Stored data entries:
--------------------------------

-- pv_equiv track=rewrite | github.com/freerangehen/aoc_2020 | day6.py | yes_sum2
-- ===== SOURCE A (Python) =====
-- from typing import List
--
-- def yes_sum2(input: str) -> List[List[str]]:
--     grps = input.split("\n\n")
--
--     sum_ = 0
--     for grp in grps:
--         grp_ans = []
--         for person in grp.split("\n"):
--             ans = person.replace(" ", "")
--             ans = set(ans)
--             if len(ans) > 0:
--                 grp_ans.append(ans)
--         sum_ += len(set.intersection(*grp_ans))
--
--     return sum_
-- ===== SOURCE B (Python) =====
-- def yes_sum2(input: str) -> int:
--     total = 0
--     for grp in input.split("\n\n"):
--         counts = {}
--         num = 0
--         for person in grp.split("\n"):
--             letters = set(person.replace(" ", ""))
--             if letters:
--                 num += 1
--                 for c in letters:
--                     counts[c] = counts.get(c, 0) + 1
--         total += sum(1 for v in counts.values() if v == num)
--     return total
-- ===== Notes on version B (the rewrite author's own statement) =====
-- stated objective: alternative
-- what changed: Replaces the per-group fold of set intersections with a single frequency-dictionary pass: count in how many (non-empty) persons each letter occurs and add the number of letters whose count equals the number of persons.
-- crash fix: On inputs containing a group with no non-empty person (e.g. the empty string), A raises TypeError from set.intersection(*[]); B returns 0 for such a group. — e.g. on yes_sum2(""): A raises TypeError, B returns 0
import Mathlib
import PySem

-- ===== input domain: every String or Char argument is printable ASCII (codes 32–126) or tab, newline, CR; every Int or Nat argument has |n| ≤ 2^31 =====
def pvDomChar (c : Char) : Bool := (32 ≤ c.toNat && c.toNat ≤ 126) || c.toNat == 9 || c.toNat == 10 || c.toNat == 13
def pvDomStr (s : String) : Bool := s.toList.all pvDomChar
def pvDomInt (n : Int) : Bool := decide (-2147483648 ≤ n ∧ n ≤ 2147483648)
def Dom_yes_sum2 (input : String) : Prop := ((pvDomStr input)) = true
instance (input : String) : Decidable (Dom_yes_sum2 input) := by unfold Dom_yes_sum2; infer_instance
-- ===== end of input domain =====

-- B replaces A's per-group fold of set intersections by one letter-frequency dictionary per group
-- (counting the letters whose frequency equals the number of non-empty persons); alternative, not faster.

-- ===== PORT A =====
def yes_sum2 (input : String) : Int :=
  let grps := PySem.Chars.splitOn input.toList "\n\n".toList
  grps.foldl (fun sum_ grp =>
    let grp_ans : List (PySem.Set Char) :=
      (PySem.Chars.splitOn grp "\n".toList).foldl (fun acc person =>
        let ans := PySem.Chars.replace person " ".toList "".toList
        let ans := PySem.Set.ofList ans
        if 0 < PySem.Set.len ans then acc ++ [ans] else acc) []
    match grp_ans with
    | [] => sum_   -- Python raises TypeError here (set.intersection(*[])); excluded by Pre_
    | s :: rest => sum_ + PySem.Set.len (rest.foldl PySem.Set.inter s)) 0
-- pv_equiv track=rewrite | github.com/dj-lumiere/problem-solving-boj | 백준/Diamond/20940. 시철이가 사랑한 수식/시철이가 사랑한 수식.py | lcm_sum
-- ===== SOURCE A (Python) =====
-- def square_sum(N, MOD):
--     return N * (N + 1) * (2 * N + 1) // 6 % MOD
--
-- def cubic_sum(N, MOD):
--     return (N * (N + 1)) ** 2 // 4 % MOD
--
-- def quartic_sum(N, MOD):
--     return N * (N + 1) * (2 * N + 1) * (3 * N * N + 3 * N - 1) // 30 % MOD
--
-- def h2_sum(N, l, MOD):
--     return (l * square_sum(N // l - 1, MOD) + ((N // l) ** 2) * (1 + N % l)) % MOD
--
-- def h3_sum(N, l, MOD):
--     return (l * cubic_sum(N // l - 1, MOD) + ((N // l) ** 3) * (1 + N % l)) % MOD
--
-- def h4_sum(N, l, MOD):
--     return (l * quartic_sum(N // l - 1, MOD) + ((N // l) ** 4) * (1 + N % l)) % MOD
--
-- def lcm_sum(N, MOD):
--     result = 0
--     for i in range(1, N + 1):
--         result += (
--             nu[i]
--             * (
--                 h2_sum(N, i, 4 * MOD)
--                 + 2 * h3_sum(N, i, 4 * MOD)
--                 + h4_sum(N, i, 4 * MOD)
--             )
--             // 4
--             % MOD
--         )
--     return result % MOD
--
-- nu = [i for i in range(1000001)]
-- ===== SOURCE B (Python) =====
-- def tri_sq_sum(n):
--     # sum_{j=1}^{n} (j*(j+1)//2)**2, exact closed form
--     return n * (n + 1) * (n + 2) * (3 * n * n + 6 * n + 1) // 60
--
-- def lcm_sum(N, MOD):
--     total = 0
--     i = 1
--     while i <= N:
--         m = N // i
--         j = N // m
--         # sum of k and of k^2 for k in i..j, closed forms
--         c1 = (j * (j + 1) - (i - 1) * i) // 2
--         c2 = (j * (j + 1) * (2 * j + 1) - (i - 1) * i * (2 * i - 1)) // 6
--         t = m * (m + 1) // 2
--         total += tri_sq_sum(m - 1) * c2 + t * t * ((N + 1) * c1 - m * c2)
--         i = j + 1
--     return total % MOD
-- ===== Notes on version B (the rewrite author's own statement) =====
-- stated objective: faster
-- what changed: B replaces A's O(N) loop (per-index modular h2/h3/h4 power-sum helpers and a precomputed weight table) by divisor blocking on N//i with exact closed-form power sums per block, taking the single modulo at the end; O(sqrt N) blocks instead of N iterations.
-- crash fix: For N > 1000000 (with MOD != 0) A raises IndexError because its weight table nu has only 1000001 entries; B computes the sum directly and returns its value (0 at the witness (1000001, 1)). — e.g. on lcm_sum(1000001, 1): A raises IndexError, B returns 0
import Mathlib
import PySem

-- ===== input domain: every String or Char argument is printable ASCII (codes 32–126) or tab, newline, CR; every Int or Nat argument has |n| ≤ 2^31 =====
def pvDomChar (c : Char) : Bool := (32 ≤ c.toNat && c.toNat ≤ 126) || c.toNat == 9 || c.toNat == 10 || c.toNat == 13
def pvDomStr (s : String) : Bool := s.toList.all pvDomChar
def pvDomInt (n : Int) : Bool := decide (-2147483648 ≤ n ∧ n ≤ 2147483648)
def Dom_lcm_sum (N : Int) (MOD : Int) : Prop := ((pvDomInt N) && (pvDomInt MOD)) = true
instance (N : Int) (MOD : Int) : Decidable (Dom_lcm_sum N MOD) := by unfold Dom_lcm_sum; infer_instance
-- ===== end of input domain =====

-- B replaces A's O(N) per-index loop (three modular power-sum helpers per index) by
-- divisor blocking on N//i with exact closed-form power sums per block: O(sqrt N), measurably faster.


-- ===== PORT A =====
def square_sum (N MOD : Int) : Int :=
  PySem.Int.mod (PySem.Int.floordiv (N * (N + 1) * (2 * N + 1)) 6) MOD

--------------------------------

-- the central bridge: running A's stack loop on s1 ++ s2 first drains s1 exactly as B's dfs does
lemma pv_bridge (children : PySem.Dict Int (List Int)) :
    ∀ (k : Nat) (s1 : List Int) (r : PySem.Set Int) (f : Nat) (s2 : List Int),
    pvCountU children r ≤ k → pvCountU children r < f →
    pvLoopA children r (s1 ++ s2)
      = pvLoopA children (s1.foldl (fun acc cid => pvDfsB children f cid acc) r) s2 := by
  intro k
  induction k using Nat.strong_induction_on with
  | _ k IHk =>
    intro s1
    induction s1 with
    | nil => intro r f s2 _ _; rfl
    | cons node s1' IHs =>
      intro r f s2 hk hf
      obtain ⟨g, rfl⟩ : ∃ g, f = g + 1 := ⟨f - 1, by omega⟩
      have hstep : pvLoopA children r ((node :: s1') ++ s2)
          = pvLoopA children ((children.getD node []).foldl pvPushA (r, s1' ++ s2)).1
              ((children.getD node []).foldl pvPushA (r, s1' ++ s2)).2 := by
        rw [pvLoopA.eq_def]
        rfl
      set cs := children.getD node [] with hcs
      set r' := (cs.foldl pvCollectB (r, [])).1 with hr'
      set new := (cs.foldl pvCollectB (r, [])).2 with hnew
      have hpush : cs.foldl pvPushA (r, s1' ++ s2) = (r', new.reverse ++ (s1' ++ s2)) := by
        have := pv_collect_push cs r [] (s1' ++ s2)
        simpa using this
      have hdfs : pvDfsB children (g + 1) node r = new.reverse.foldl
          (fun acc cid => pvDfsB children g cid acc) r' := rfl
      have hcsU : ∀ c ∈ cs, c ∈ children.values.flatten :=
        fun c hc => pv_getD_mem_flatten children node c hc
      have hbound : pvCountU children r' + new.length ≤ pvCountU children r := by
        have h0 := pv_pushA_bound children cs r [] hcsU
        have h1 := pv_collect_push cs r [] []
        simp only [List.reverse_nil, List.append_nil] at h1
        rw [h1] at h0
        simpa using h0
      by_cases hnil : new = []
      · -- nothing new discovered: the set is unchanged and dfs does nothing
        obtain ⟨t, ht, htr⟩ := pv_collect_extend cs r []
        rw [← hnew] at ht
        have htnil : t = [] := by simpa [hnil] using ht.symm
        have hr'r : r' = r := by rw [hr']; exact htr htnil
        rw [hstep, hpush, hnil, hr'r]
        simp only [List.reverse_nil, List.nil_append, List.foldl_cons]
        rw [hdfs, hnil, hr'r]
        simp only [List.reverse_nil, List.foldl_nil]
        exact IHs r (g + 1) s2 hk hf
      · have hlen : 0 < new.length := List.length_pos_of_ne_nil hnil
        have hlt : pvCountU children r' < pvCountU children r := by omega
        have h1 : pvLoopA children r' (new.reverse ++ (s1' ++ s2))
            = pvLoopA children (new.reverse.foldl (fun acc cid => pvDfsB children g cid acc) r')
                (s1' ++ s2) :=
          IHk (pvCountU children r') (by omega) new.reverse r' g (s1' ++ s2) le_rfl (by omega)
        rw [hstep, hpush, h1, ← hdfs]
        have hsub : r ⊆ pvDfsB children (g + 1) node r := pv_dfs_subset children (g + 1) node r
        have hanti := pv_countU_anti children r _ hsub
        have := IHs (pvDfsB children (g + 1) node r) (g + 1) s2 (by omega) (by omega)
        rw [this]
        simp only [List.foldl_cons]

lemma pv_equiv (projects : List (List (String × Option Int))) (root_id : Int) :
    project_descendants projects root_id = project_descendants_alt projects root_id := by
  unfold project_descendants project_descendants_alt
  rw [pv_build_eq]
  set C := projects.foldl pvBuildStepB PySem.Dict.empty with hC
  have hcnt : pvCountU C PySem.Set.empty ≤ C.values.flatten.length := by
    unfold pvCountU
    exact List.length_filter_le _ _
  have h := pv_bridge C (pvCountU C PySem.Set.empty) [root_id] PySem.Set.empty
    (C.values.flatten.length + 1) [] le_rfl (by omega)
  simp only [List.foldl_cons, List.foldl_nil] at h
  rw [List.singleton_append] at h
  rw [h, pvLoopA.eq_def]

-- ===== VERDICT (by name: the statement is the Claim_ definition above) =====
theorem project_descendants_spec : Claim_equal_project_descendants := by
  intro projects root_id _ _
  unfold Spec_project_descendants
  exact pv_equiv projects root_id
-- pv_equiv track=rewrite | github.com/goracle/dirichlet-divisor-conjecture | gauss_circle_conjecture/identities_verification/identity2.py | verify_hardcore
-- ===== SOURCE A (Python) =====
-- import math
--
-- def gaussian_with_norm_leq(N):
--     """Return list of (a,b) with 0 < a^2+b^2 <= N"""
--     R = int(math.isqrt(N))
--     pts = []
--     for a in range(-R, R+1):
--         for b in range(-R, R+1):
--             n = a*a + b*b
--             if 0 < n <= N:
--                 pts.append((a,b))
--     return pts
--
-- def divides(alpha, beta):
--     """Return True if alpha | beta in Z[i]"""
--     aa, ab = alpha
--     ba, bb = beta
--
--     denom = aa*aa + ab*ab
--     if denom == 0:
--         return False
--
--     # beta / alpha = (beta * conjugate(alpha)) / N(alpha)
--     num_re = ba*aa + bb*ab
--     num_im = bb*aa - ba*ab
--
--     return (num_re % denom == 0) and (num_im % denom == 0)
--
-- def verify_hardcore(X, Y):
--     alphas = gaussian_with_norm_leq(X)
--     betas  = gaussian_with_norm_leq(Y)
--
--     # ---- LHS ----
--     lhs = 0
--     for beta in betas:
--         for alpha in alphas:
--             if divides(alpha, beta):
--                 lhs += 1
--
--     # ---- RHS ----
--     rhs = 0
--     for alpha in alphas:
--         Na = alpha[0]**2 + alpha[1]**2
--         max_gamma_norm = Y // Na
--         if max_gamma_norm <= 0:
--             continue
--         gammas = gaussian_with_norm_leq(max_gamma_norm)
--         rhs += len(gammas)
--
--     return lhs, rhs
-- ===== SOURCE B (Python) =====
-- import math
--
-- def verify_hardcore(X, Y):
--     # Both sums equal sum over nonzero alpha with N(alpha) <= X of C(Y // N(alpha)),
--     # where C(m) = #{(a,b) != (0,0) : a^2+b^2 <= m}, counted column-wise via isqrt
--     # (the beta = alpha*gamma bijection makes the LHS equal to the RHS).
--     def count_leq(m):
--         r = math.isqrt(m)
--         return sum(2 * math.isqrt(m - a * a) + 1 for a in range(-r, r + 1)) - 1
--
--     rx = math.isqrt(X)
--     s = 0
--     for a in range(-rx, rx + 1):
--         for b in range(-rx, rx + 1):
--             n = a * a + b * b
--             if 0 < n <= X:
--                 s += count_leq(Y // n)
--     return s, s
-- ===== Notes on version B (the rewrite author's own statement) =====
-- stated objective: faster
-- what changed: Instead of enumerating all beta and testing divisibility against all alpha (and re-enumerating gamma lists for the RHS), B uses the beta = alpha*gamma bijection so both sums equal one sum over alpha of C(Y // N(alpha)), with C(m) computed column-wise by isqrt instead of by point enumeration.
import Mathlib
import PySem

--------------------------------

→ **Assigned task**:
Check each line of the records for the string "htnil" and copy those that have it.

→ **Response below**:
        have htnil : t = [] := by simpa [hnil] using ht.symm
        have hr'r : r' = r := by rw [hr']; exact htr htnil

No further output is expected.